| PROMPT |
Starting at the line that has "-- ===== end of" and stopping after the line that has "let ID := ID", reproduce the listing below exactly; omit everything else.

DATA IN THIS EXERCISE START

-- pv_equiv track=rewrite | github.com/SimengBian/Topologies | bcube.py | switchAddr2ID
-- ===== SOURCE A (Python) =====
-- def switchAddr2ID(addr,n,k):
-- 	a = addr + []
-- 	ID = n**(k+1)
-- 	ID = ID + a[0] * n**k
-- 	i = 1
-- 	while(i<=k):
-- 		ID = ID + a[i]*n**(k-i)
-- 		i = i + 1
-- 	return ID
-- ===== SOURCE B (Python) =====
-- def switchAddr2ID(addr, n, k):
--     a = addr + []
--
--     def horner(m):
--         if m < 0:
--             return 1
--         return horner(m - 1) * n + a[m]
--
--     return horner(k)
-- ===== Notes on version B (the rewrite author's own statement) =====
-- stated objective: simpler
-- what changed: Replaces the power computations n**(k+1), a[0]*n**k and the while loop of per-term n**(k-i) powers by a recursive Horner scheme horner(m) = horner(m-1)*n + a[m] with base case 1, descending on the index instead of iterating with powers.
-- outside the precondition, e.g. on switchAddr2ID([5, 7, 3], 2, -4721): A returns 0.0, B returns 1; on switchAddr2ID([4], 3, -1): A returns 2.333333333333333, B returns 1
import Mathlib
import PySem

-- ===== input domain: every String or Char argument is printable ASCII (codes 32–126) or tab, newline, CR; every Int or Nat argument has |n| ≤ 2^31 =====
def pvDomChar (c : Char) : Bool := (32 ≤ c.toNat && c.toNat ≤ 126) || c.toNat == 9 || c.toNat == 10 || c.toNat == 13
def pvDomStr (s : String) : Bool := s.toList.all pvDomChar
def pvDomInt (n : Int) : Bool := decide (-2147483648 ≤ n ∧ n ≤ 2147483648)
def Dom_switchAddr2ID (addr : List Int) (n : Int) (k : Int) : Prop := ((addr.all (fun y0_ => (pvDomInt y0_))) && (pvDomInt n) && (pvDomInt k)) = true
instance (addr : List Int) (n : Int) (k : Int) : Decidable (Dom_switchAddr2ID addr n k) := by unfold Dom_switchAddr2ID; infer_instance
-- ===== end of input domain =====

-- B replaces A's iterative sum of per-term powers by a recursive Horner scheme (objective: simpler).

-- ===== PORT A =====
def switchAddr2ID (addr : List Int) (n : Int) (k : Int) : Int :=
  let a := addr ++ []
  let ID := n ^ (k + 1).toNat
  let ID := ID + (PySem.List.pyGetD a 0 0) * n ^ k.toNat
  (PySem.List.pyRange 1 (k + 1) 1).foldl
    (fun ID i => ID + (PySem.List.pyGetD a i 0) * n ^ (k - i).toNat) ID

-- ===== PORT B =====
-- horner(m) of Source B: recursion descending on the index, base case 1 at m < 0.
def hornerB (a : List Int) (n : Int) (m : Int) : Int :=
  if m < 0 then 1
  else hornerB a n (m - 1) * n + PySem.List.pyGetD a m 0
termination_by (m + 1).toNat
decreasing_by omega

def switchAddr2ID_alt (addr : List Int) (n : Int) (k : Int) : Int :=
  let a := addr ++ []
  hornerB a n k

-- ===== PRECONDITION & SPEC =====
-- Pre_ excludes exactly the inputs where Python A does not return an int:
-- k < 0 makes n**(k+1) or a[0]*n**k a float (or ZeroDivisionError at n = 0),
-- and addr shorter than k+1 makes a[i] raise IndexError.
def Pre_switchAddr2ID (addr : List Int) (n : Int) (k : Int) : Prop :=
  0 ≤ k ∧ k + 1 ≤ (addr.length : Int)
instance (addr : List Int) (n : Int) (k : Int) : Decidable (Pre_switchAddr2ID addr n k) := by
  unfold Pre_switchAddr2ID; infer_instance
def pvWitness_switchAddr2ID : List Int × Int × Int := ([2, 3], 4, 1)
def Spec_switchAddr2ID (addr : List Int) (n : Int) (k : Int) (out : Int) : Prop := out = switchAddr2ID_alt addr n k
instance (addr : List Int) (n : Int) (k : Int) (out : Int) : Decidable (Spec_switchAddr2ID addr n k out) := by unfold Spec_switchAddr2ID; infer_instance

-- ===== CLAIM (what is proved, stated in full; the proofs are below) =====
def Claim_equal_switchAddr2ID : Prop := ∀ (addr : List Int) (n : Int) (k : Int), Dom_switchAddr2ID addr n k → Pre_switchAddr2ID addr n k → Spec_switchAddr2ID addr n k (switchAddr2ID addr n k)

-- ===== LEMMAS AND PROOFS =====

-- A's additive while-loop fold is the sum of its terms.
lemma add_fold_eq (G : Int → Int) :
    ∀ (m : Nat) (c : Int), (PySem.List.pyRange 1 ((↑m : Int) + 1) 1).foldl (fun ID i => ID + G i) c
      = c + ∑ i ∈ Finset.range m, G (↑i + 1) := by
  intro m
  induction m with
  | zero => intro c; simp [PySem.List.pyRange_one_eq_nil]
  | succ m ih =>
    intro c
    rw [show ((m + 1 : Nat) : Int) + 1 = ((↑m : Int) + 1) + 1 by push_cast; ring,
        PySem.List.pyRange_one_succ_right (by omega), List.foldl_append]
    simp only [List.foldl]
    rw [ih, Finset.sum_range_succ]
    ring

-- Both sides equal this explicit power sum.
def powerSum (a : List Int) (n : Int) (m : Nat) : Int :=
  n ^ (m + 1) + ∑ i ∈ Finset.range (m + 1), PySem.List.pyGetD a ↑i 0 * n ^ (m - i)

lemma hornerB_eq (a : List Int) (n : Int) :
    ∀ m : Nat, hornerB a n ↑m = powerSum a n m := by
  intro m
  induction m with
  | zero =>
    rw [hornerB]
    simp [powerSum, hornerB, PySem.List.pyGetD, PySem.List.pyGet?]
  | succ m ih =>
    rw [hornerB]
    have h0 : ¬ ((↑(m + 1) : Int) < 0) := by omega
    rw [if_neg h0, show ((↑(m + 1) : Int) - 1) = ↑m by push_cast; ring, ih]
    unfold powerSum
    rw [Finset.sum_range_succ (n := m + 1)]
    have hs : (∑ i ∈ Finset.range (m + 1), PySem.List.pyGetD a ↑i 0 * n ^ (m - i)) * n
        = ∑ i ∈ Finset.range (m + 1), PySem.List.pyGetD a ↑i 0 * n ^ (m + 1 - i) := by
      rw [Finset.sum_mul]
      refine Finset.sum_congr rfl (fun i hi => ?_)
      rw [Finset.mem_range] at hi
      rw [mul_assoc, ← pow_succ]
      congr 2
      omega
    rw [add_mul, hs, ← pow_succ]
    simp only [Nat.sub_self, pow_zero, mul_one]
    ring

lemma A_eq (addr : List Int) (n : Int) (m : Nat) :
    switchAddr2ID addr n ↑m = powerSum addr n m := by
  unfold switchAddr2ID
  simp only [List.append_nil]
  have e1 : ((↑m : Int) + 1).toNat = m + 1 := by omega
  have e2 : ((↑m : Int)).toNat = m := by omega
  rw [e1, e2, add_fold_eq]
  unfold powerSum
  rw [Finset.sum_range_succ']
  have hs : (∑ i ∈ Finset.range m, PySem.List.pyGetD addr (↑i + 1) 0 * n ^ ((↑m : Int) - (↑i + 1)).toNat)
      = ∑ i ∈ Finset.range m, PySem.List.pyGetD addr (↑(i + 1) : Int) 0 * n ^ (m - (i + 1)) := by
    refine Finset.sum_congr rfl (fun i hi => ?_)
    rw [Finset.mem_range] at hi
    have ha : ((i + 1 : Nat) : Int) = (↑i : Int) + 1 := by push_cast; ring
    have he : ((↑m : Int) - (↑i + 1)).toNat = m - (i + 1) := by omega
    rw [ha, he]
  rw [hs]
  push_cast
  simp only [Nat.sub_zero]
  ring

-- ===== VERDICT (by name: the statement is the Claim_ definition above) =====
theorem switchAddr2ID_spec : Claim_equal_switchAddr2ID := by
  unfold Claim_equal_switchAddr2ID
  intro addr n k _hd hpre
  obtain ⟨hk, _hlen⟩ := hpre
  obtain ⟨m, rfl⟩ : ∃ m : Nat, k = ↑m := ⟨k.toNat, (Int.toNat_of_nonneg hk).symm⟩
  unfold Spec_switchAddr2ID switchAddr2ID_alt
  simp only [List.append_nil]
  rw [A_eq, hornerB_eq]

DATA IN THIS EXERCISE END

| RESPONSE AREA |
-- ===== end of input domain =====

-- B replaces A's iterative sum of per-term powers by a recursive Horner scheme (objective: simpler).

-- ===== PORT A =====
def switchAddr2ID (addr : List Int) (n : Int) (k : Int) : Int :=
  let a := addr ++ []
  let ID := n ^ (k + 1).toNat
  let ID := ID + (PySem.List.pyGetD a 0 0) * n ^ k.toNat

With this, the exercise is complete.